Гиссинг укорял Виндля за чрезмерный скептицизм: «Послушайте! Мальчик очевидно говорит правду. Невозможно предположить, что ему нравится торчать в больнице и подвергаться процедурам. У него в жизни уже были какие-то трагедии, и он не хочет их возвращения».
«Несомненно, мы имеем дело с чем-то зловещим, – медленно произнес доктор Флорио. – Непонятный случай, выходящий за рамки моего опыта. Я говорю, конечно, не только о внутреннем голосе, но и о тех картинах, которые он еще помнит – об озаренных лунами кипарисах, о темной фигуре на фоне сумеречного неба. Меня невольно начинает интересовать то, что стерлось из памяти Джаро. Возможно, ему пришлось пережить нечто, от чего у нас самих началась бы истерика».
«Вероятно, часть потерянной памяти можно восстановить», – предположил доктор Гиссинг.
«Маловероятно! – решительно отрезал доктор Виндль. – Провалы на схемах слишком обширны!»

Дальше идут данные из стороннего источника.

-- pv_equiv track=rewrite | github.com/MatejCreator/work_folder | Sorting Algo Race.py | log_n
-- ===== SOURCE A (Python) =====
-- from typing import Any, Generator
-- from math import log2, factorial
--
-- def log_n(n: int) -> Generator[list[int], None, None]:
--     arr = [1 for _ in range(n)]
--     yield arr[:]
--
--     for i in range(1, len(arr)):
--         arr[i] = int(log2(i + 1))
--         for j in range(i+1, len(arr)):
--             arr[j] = arr[i]
--         yield arr[:]
-- ===== SOURCE B (Python) =====
-- def log_n(n: int):
--     # Closed form: cell j of frame i is floor(log2(max(min(i, j), 1) + 1)), so the
--     # frame changes only when i+1 reaches a power of two (its bit_length grows);
--     # compute each distinct frame once from the formula and otherwise copy it.
--     prev = None
--     for i in range(max(n, 1)):
--         if (i + 1).bit_length() > i.bit_length():
--             prev = [(max(min(i, j), 1) + 1).bit_length() - 1 for j in range(n)]
--         yield list(prev)
-- ===== Notes on version B (the rewrite author's own statement) =====
-- stated objective: alternative
-- what changed: B replaces A's in-place array mutation with nested fill loops by a closed-form per-cell formula cell(i,j)=floor(log2(max(min(i,j),1)+1)) computed with integer bit_length, and exploits that the frame changes only when i+1 reaches a power of two, so each distinct frame is built once and otherwise copied.
import Mathlib
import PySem

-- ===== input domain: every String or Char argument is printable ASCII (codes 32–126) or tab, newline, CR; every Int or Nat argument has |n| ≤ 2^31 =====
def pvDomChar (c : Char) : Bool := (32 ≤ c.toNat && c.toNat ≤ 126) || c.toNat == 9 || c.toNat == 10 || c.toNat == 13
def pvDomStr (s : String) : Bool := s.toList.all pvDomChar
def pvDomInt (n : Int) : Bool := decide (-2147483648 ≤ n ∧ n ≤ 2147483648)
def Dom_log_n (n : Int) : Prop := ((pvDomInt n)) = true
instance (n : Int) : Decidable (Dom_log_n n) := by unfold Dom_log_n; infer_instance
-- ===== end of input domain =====
-- pv_equiv track=rewrite | github.com/akavi/nanoGPT | config/face_mdct_config.py | _taxicab_shell_indices
-- ===== SOURCE A (Python) =====
-- def _taxicab_shell_indices(h: int, w: int, boustrophedon: bool = True):
--     """
--     Generate (row, col) indices covering an h×w grid in 'shell' order.
--
--     Shell r consists of all (row, col) with max(row, col) == r, row,col >= 0.
--
--     For boustrophedon=True, the order matches your example:
--
--       r = 0:
--         (0, 0)
--
--       r = 1 (odd):
--         (1, 0), (1, 1), (0, 1)
--
--       r = 2 (even):
--         (0, 2), (1, 2), (2, 2), (2, 1), (2, 0)
--
--       and so on.
--
--     For boustrophedon=False, every shell is oriented like r=1:
--       start at (r, 0), along row r left→right, then up along col r.
--     """
--
--     max_r = max(h, w) - 1
--     indices: list[tuple[int, int]] = []
--
--     for r in range(max_r + 1):
--         if r == 0:
--             if h > 0 and w > 0:
--                 indices.append((0, 0))
--             continue
--
--         if boustrophedon:
--             if r % 2 == 1:
--                 # odd r: like your r=1 example
--                 pts = []
--                 # bottom edge: (r, 0..r)
--                 for c in range(0, r + 1):
--                     pts.append((r, c))
--                 # right edge: (r-1..0, r)
--                 for i in range(r - 1, -1, -1):
--                     pts.append((i, r))
--             else:
--                 # even r: like your r=2 example
--                 pts = []
--                 # right edge: (0..r, r)
--                 for i in range(0, r + 1):
--                     pts.append((i, r))
--                 # bottom edge: (r, r-1..0)
--                 for c in range(r - 1, -1, -1):
--                     pts.append((r, c))
--         else:
--             # non-boustrophedon: always like r=1 orientation
--             pts = []
--             # bottom edge: (r, 0..r)
--             for c in range(0, r + 1):
--                 pts.append((r, c))
--             # right edge: (r-1..0, r)
--             for i in range(r - 1, -1, -1):
--                 pts.append((i, r))
--
--         # clip to image bounds
--         for i, j in pts:
--             if 0 <= i < h and 0 <= j < w:
--                 indices.append((i, j))
--
--     # Optional sanity check:
--     # assert len(indices) == h * w and len(set(indices)) == h * w
--     return indices
-- ===== SOURCE B (Python) =====
-- def _taxicab_shell_indices(h: int, w: int, boustrophedon: bool = True):
--     # Enumerate all grid cells and sort them by a single integer key
--     # r*r + ordinal, where r = max(i, j) is the cell's shell and the
--     # ordinal is its boustrophedon position within shell r.
--     def key(cell):
--         i, j = cell
--         r = max(i, j)
--         if boustrophedon and r % 2 == 0:
--             o = i if j == r else 2 * r - j
--         else:
--             o = j if i == r else 2 * r - i
--         return r * r + o
--
--     return sorted(((i, j) for i in range(h) for j in range(w)), key=key)
-- ===== Notes on version B (the rewrite author's own statement) =====
-- stated objective: alternative
-- what changed: Replaces the per-shell branch-and-build-then-clip loops by enumerating all h*w cells directly and sorting them with a closed-form integer key r*r + boustrophedon-ordinal.
import Mathlib
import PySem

«Верно! Но разве вы не заметили остатки разрушенных матриц? Я насчитал дюжину с первого взгляда. Разумеется, все они в той или иной мере повреждены и со временем только блекнут».
Виндль раздраженно крякнул: «Они не поддаются осмыслению! У нас есть только разрозненные отправные точки, не связанные мнемоническими функциями. В них нет настоящей значимости».
«Существенной значимости нет, но они исключительно любопытны».
«Любопытны для вас – возможно. Но мы не можем тратить время, улавливая расплывчатые обрывки воспоминаний подобно сумасшедшему энтомологу, рискующему утонуть в болоте, размахивая сачком в погоне за редкой бабочкой».
«Словоблудие, болтовня! – жизнерадостно подскочил доктор Гиссинг. – Вы забыли о моей весомости! Мы, „лемуры“, любим приправлять сыр перцем. Если потребуется, я займусь этим без вашей помощи».
«Дражайший коллега! – бубнил доктор Виндль. – Нам хорошо известны ваши предпочтения. Нездоровый интерес к загадочным отклонениям от нормы может завести вас в тупик ложных умозаключений».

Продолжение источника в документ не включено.